Брат Андроника атаковал, закусив губу — ярость брала верх над разумом. Злость и отчаянье лишают рассудка и не таких… Исавр это видел не раз и потому не торопился, пока не заметил краем глаза золотое шитье. Пора! Сделав вид, что сейчас атакует, Менодат бросился назад. Вот он добежал до ниши, вот рванул драпировку, одновременно оборачиваясь к преследователю и поднимая меч. Только в галерее Леонида за Афганов был даже пол…

Выждав долю мгновенья, Георгий ринулся следом. Простучали по цветным мозаичным плитам подбитые гвоздями отнюдь не дворцовые сапоги. Три шага — разбег, потом нырок. Скользкая ткань послушно ложится под колени, и вот уже его стремительно несет по гладким мраморным плитам мимо так и не понявшего, что происходит, предателя. Свист чужого меча над головой, собственный удар… Снизу вверх, в бок, под нижний край кирасы. Чешуя не спасает, клинок входит в тело, словно рычагом разворачивая еще живого мертвеца. Скорчившийся протоорт валится на сделавший своё дело атлас. Остается подняться с колен и выдернуть меч. Исавр еще жив, он будет умирать несколько часов. Путь в ад может быть длинным.

Сорванная драпировка пригодилась еще раз. Протереть клинок. При Леониде верили, что кровь предателя разъедает булат, как кровь гидры. Изменников и сейчас казнят без пролития крови… Хотя он, пожалуй, поторопился.

— Надо же! — вездесущий Никеша нагибается над корчащимся телом. — Я-то думал, плохо тут рубиться, больно гладко, а ты эвон как… Ну, теперь пойдем, мало ли…

— Погоди, — добивать отвратительно, не добить нельзя, но милость тут ни при чем! — Нельзя оставлять… улику. Феофану здесь жить.

— Это не повод прерывать естественный ход вещей, — голос евнуха не стал ниже и громче, но он показался страшным. — Не волнуйся за меня, этот человек никого и никогда больше не предаст. Заверните его… хотя бы в эту ткань, чтобы не пачкать пол. Мы оставим Исавра Менодата на площадке потайной лестницы. Я давно хотел узнать, правду ли пишут о природе призраков. И еще я хочу увидеть, как свершается справедливость, и узнать некоторые подробности. Я внесу это в свою книгу в назидание четвертой династии, которую мне, без сомнения, доведется увидеть, ведь до падения Итмонов я доживу. В отличие от находящегося среди нас протоорта.

— Ох, боярин! А ты, никак, летописец? — В голосе Никеши оторопь мешалась с восхищением. — Ну ты и удумал…

— У меня было довольно времени для размышлений, — все тем же ровным жутким голосом пояснил Феофан. — Я мечтал увидеть, как вчерашнее насилие превращается в бессильную ненависть. Как гордившаяся своим ядом змея, издыхая, кусает раздавившее ее колесо, но хватит об этом!
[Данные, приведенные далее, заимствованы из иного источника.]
-- pv_equiv track=rewrite | github.com/vivek1918/document_verification_system | verifier/normalize/cleaners.py | correct_text
-- ===== SOURCE A (Python) =====
-- from typing import Optional, Dict, Any
--
-- CONFUSION_MAP = {
--     'O': '0', 'o': '0',  # Letter O to zero
--     'S': '5', 's': '5',  # Letter S to five
--     'I': '1', 'l': '1',  # Letter I/l to one
--     'B': '8', 'Z': '2',  # Letter B to eight, Z to two
--     ' ': '',  # Remove spaces for certain fields
-- }
--
-- REVERSE_CONFUSION_MAP = {
--     '0': 'O', '5': 'S', '1': 'I', '8': 'B', '2': 'Z'
-- }
--
-- def correct_text(text: str, field_hint: Optional[str] = None) -> str:
--     """
--     Apply character confusion corrections based on field context.
--
--     Args:
--         text: Input text to correct
--         field_hint: Field type hint ('numeric', 'alpha', 'alphanumeric', None)
--
--     Returns:
--         Corrected text
--     """
--     if not text or not isinstance(text, str):
--         return text
--
--     original_text = text
--
--     if field_hint == 'numeric':
--         # Apply corrections for numeric fields
--         for wrong, correct in CONFUSION_MAP.items():
--             text = text.replace(wrong, correct)
--
--     elif field_hint == 'alpha':
--         # Apply reverse corrections for alpha fields
--         for wrong, correct in REVERSE_CONFUSION_MAP.items():
--             text = text.replace(wrong, correct)
--
--     else:  # alphanumeric or unknown
--         # Be more conservative, only apply obvious corrections
--         corrections = {
--             'O': '0',  # Capital O to zero in mixed contexts
--             'l': '1',  # Lowercase L to one
--             'I': '1',  # Capital I to one
--         }
--         for wrong, correct in corrections.items():
--             text = text.replace(wrong, correct)
--
--     return text
-- ===== SOURCE B (Python) =====
-- def _numeric_fix(c):
--     if c == 'O' or c == 'o':
--         return '0'
--     if c == 'S' or c == 's':
--         return '5'
--     if c == 'I' or c == 'l':
--         return '1'
--     if c == 'B':
--         return '8'
--     if c == 'Z':
--         return '2'
--     if c == ' ':
--         return ''
--     return c
--
--
-- def _alpha_fix(c):
--     if c == '0':
--         return 'O'
--     if c == '5':
--         return 'S'
--     if c == '1':
--         return 'I'
--     if c == '8':
--         return 'B'
--     if c == '2':
--         return 'Z'
--     return c
--
--
-- def _mixed_fix(c):
--     if c == 'O':
--         return '0'
--     if c == 'l' or c == 'I':
--         return '1'
--     return c
--
--
-- def correct_text(text, field_hint=None):
--     """Single pass: resolve the hint to one per-character correction function,
--     then map it over the text once (no repeated full-string replace scans)."""
--     if not text or not isinstance(text, str):
--         return text
--     if field_hint == 'numeric':
--         fix = _numeric_fix
--     elif field_hint == 'alpha':
--         fix = _alpha_fix
--     else:
--         fix = _mixed_fix
--     return ''.join(fix(c) for c in text)
-- ===== Notes on version B (the rewrite author's own statement) =====
-- stated objective: alternative
-- what changed: Replaced A's chain of per-entry full-string str.replace passes with one per-character correction function per branch applied in a single pass over the text (space maps to the empty string, i.e. deletion); no dict/map data structure at all.
import Mathlib
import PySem

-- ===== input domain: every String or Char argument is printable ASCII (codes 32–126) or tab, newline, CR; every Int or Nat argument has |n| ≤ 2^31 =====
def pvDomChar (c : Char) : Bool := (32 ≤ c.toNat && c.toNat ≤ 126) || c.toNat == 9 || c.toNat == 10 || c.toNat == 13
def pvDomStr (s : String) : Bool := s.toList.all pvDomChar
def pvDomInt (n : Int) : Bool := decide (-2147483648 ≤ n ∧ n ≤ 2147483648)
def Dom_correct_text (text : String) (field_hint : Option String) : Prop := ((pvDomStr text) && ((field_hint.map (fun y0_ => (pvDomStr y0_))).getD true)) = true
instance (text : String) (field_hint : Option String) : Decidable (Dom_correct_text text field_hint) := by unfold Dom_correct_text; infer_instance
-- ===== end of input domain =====

-- B replaces A's chain of per-entry str.replace passes with one per-character correction function applied in a single pass (same result).

-- ===== PORT A =====
def pvConfusionMap : PySem.Dict String String :=
  PySem.Dict.ofList [("O","0"),("o","0"),("S","5"),("s","5"),("I","1"),("l","1"),("B","8"),("Z","2"),(" ","")]
def pvReverseConfusionMap : PySem.Dict String String :=
  PySem.Dict.ofList [("0","O"),("5","S"),("1","I"),("8","B"),("2","Z")]
def pvCorrectionsMap : PySem.Dict String String :=
  PySem.Dict.ofList [("O","0"),("l","1"),("I","1")]

def correct_text (text : String) (field_hint : Option String) : String :=
  if text = "" then text
  else if field_hint = some "numeric" then
    pvConfusionMap.items.foldl (fun t p => PySem.Str.replace t p.1 p.2) text
  else if field_hint = some "alpha" then
    pvReverseConfusionMap.items.foldl (fun t p => PySem.Str.replace t p.1 p.2) text
  else
    pvCorrectionsMap.items.foldl (fun t p => PySem.Str.replace t p.1 p.2) text

-- ===== PORT B =====
def pvNumericFix (c : Char) : List Char :=
  if c = 'O' ∨ c = 'o' then ['0']
  else if c = 'S' ∨ c = 's' then ['5']
  else if c = 'I' ∨ c = 'l' then ['1']
  else if c = 'B' then ['8']
  else if c = 'Z' then ['2']
  else if c = ' ' then []
  else [c]

def pvAlphaFix (c : Char) : List Char :=
  if c = '0' then ['O']
  else if c = '5' then ['S']
  else if c = '1' then ['I']
  else if c = '8' then ['B']
  else if c = '2' then ['Z']
  else [c]

def pvMixedFix (c : Char) : List Char :=
  if c = 'O' then ['0']
  else if c = 'l' ∨ c = 'I' then ['1']
  else [c]

def correct_text_alt (text : String) (field_hint : Option String) : String :=
  if text = "" then text
  else
    let fix : Char → List Char :=
      if field_hint = some "numeric" then pvNumericFix
      else if field_hint = some "alpha" then pvAlphaFix
      else pvMixedFix
    String.ofList (text.toList.flatMap fix)

-- ===== PRECONDITION & SPEC =====
def Spec_correct_text (text : String) (field_hint : Option String) (out : String) : Prop := out = correct_text_alt text field_hint
instance (text : String) (field_hint : Option String) (out : String) : Decidable (Spec_correct_text text field_hint out) := by unfold Spec_correct_text; infer_instance

-- ===== CLAIM (what is proved, stated in full; the proofs are below) =====
def Claim_equal_correct_text : Prop := ∀ (text : String) (field_hint : Option String), Dom_correct_text text field_hint → Spec_correct_text text field_hint (correct_text text field_hint)

-- ===== LEMMAS AND PROOFS =====

-- replace with a single-char pattern is a per-character flatMap
theorem pv_go_single (a : Char) (bs : List Char) : ∀ (cs acc : List Char),
    PySem.Chars.replace.go [a] bs cs.length cs acc
      = acc.reverse ++ cs.flatMap (fun c => if c = a then bs else [c]) := by
  intro cs
  induction cs with
  | nil => intro acc; simp [PySem.Chars.replace.go]
  | cons c t ih =>
    intro acc
    simp only [List.length_cons, PySem.Chars.replace.go]
    by_cases h : c = a
    · simp [h, List.isPrefixOf, ih]
    · simp [List.isPrefixOf, h, ih, Ne.symm h]

theorem pv_replace_single (a : Char) (bs cs : List Char) :
    PySem.Chars.replace cs [a] bs = cs.flatMap (fun c => if c = a then bs else [c]) := by
  simp [PySem.Chars.replace, pv_go_single]

theorem pv_num_branch (cs : List Char) :
    PySem.Chars.replace (PySem.Chars.replace (PySem.Chars.replace (PySem.Chars.replace (PySem.Chars.replace (PySem.Chars.replace (PySem.Chars.replace (PySem.Chars.replace (PySem.Chars.replace (cs) ['O'] ['0']) ['o'] ['0']) ['S'] ['5']) ['s'] ['5']) ['I'] ['1']) ['l'] ['1']) ['B'] ['8']) ['Z'] ['2']) [' '] []
      = cs.flatMap pvNumericFix := by
  simp only [pv_replace_single, List.flatMap_assoc]
  congr 1
  funext c
  by_cases h0 : c = 'O'
  · subst h0; decide
  by_cases h1 : c = 'o'
  · subst h1; decide
  by_cases h2 : c = 'S'
  · subst h2; decide
  by_cases h3 : c = 's'
  · subst h3; decide
  by_cases h4 : c = 'I'
  · subst h4; decide
  by_cases h5 : c = 'l'
  · subst h5; decide
  by_cases h6 : c = 'B'
  · subst h6; decide
  by_cases h7 : c = 'Z'
  · subst h7; decide
  by_cases h8 : c = ' '
  · subst h8; decide
  simp [h0, h1, h2, h3, h4, h5, h6, h7, h8, pvNumericFix]

theorem pv_alpha_branch (cs : List Char) :
    PySem.Chars.replace (PySem.Chars.replace (PySem.Chars.replace (PySem.Chars.replace (PySem.Chars.replace (cs) ['0'] ['O']) ['5'] ['S']) ['1'] ['I']) ['8'] ['B']) ['2'] ['Z']
      = cs.flatMap pvAlphaFix := by
  simp only [pv_replace_single, List.flatMap_assoc]
  congr 1
  funext c
  by_cases h0 : c = '0'
  · subst h0; decide
  by_cases h1 : c = '5'
  · subst h1; decide
  by_cases h2 : c = '1'
  · subst h2; decide
  by_cases h3 : c = '8'
  · subst h3; decide
  by_cases h4 : c = '2'
  · subst h4; decide
  simp [h0, h1, h2, h3, h4, pvAlphaFix]

theorem pv_mixed_branch (cs : List Char) :
    PySem.Chars.replace (PySem.Chars.replace (PySem.Chars.replace (cs) ['O'] ['0']) ['l'] ['1']) ['I'] ['1']
      = cs.flatMap pvMixedFix := by
  simp only [pv_replace_single, List.flatMap_assoc]
  congr 1
  funext c
  by_cases h0 : c = 'O'
  · subst h0; decide
  by_cases h1 : c = 'l'
  · subst h1; decide
  by_cases h2 : c = 'I'
  · subst h2; decide
  simp [h0, h1, h2, pvMixedFix]

theorem correct_text_spec : Claim_equal_correct_text := by
  intro text field_hint _
  unfold Spec_correct_text correct_text correct_text_alt
  by_cases ht : text = ""
  · simp [ht]
  · simp only [ht, if_false]
    by_cases hn : field_hint = some "numeric"
    · simp only [hn]
      apply String.toList_inj.mp
      have hi : pvConfusionMap.items
          = [("O","0"),("o","0"),("S","5"),("s","5"),("I","1"),("l","1"),("B","8"),("Z","2"),(" ","")] := by decide
      rw [hi]
      simp only [List.foldl_cons, List.foldl_nil]
      simpa using pv_num_branch text.toList
    · by_cases ha : field_hint = some "alpha"
      · simp only [ha]
        apply String.toList_inj.mp
        have hi : pvReverseConfusionMap.items
            = [("0","O"),("5","S"),("1","I"),("8","B"),("2","Z")] := by decide
        rw [hi]
        simp only [List.foldl_cons, List.foldl_nil]
        simpa using pv_alpha_branch text.toList
      · simp only [hn, ha, if_false]
        apply String.toList_inj.mp
        have hi : pvCorrectionsMap.items
            = [("O","0"),("l","1"),("I","1")] := by decide
        rw [hi]
        simp only [List.foldl_cons, List.foldl_nil]
        simpa using pv_mixed_branch text.toList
Идемте.

— Будь же ты проклят! — выдохнул наконец Исавр, но слова проклятия утонули в тоненьком хохоте. Георгий никогда не слышал, чтобы евнух смеялся, и не хотел бы услышать этот смех еще раз.

— Проклят? — переспросил, отсмеявшись, Феофан. — Я давно проклят, а моих друзей тебе не проклясть. Боги не слышат предателей, Исавр, как бы их ни звали.

— Боги не слышат предателей, — повторил Георгий, готовясь подхватить истекающий ненавистью полутруп.

— Не тронь, — Никеша оттер Георгия плечом, — сам дотащу. Пошли, мало ли… Зажигай светец, летописец.

Оборачиваться — дурная примета, но Георгий все же обернулся. Чтобы увидеть, как конь Леонида разбивает двери конюшни и вылетает из золотистой тьмы в никуда. Раньше брат василевса не обращал внимания на эту мозаику, но его последний взгляд упал именно на нее. Что ж, он тоже разбил ворота, и его тоже не догонят. Жаль, троны не сбрасывают негодных седоков, этим приходится заниматься людям. Георгий Афтан не сомневался, что не пройдет и трех лет, как какой-нибудь стратег или друнгарий зарежет Василия, сотрет плащом кровь с золота и наденет древний венец на свою стриженую голову. Что ж, да пребудет с ним удача!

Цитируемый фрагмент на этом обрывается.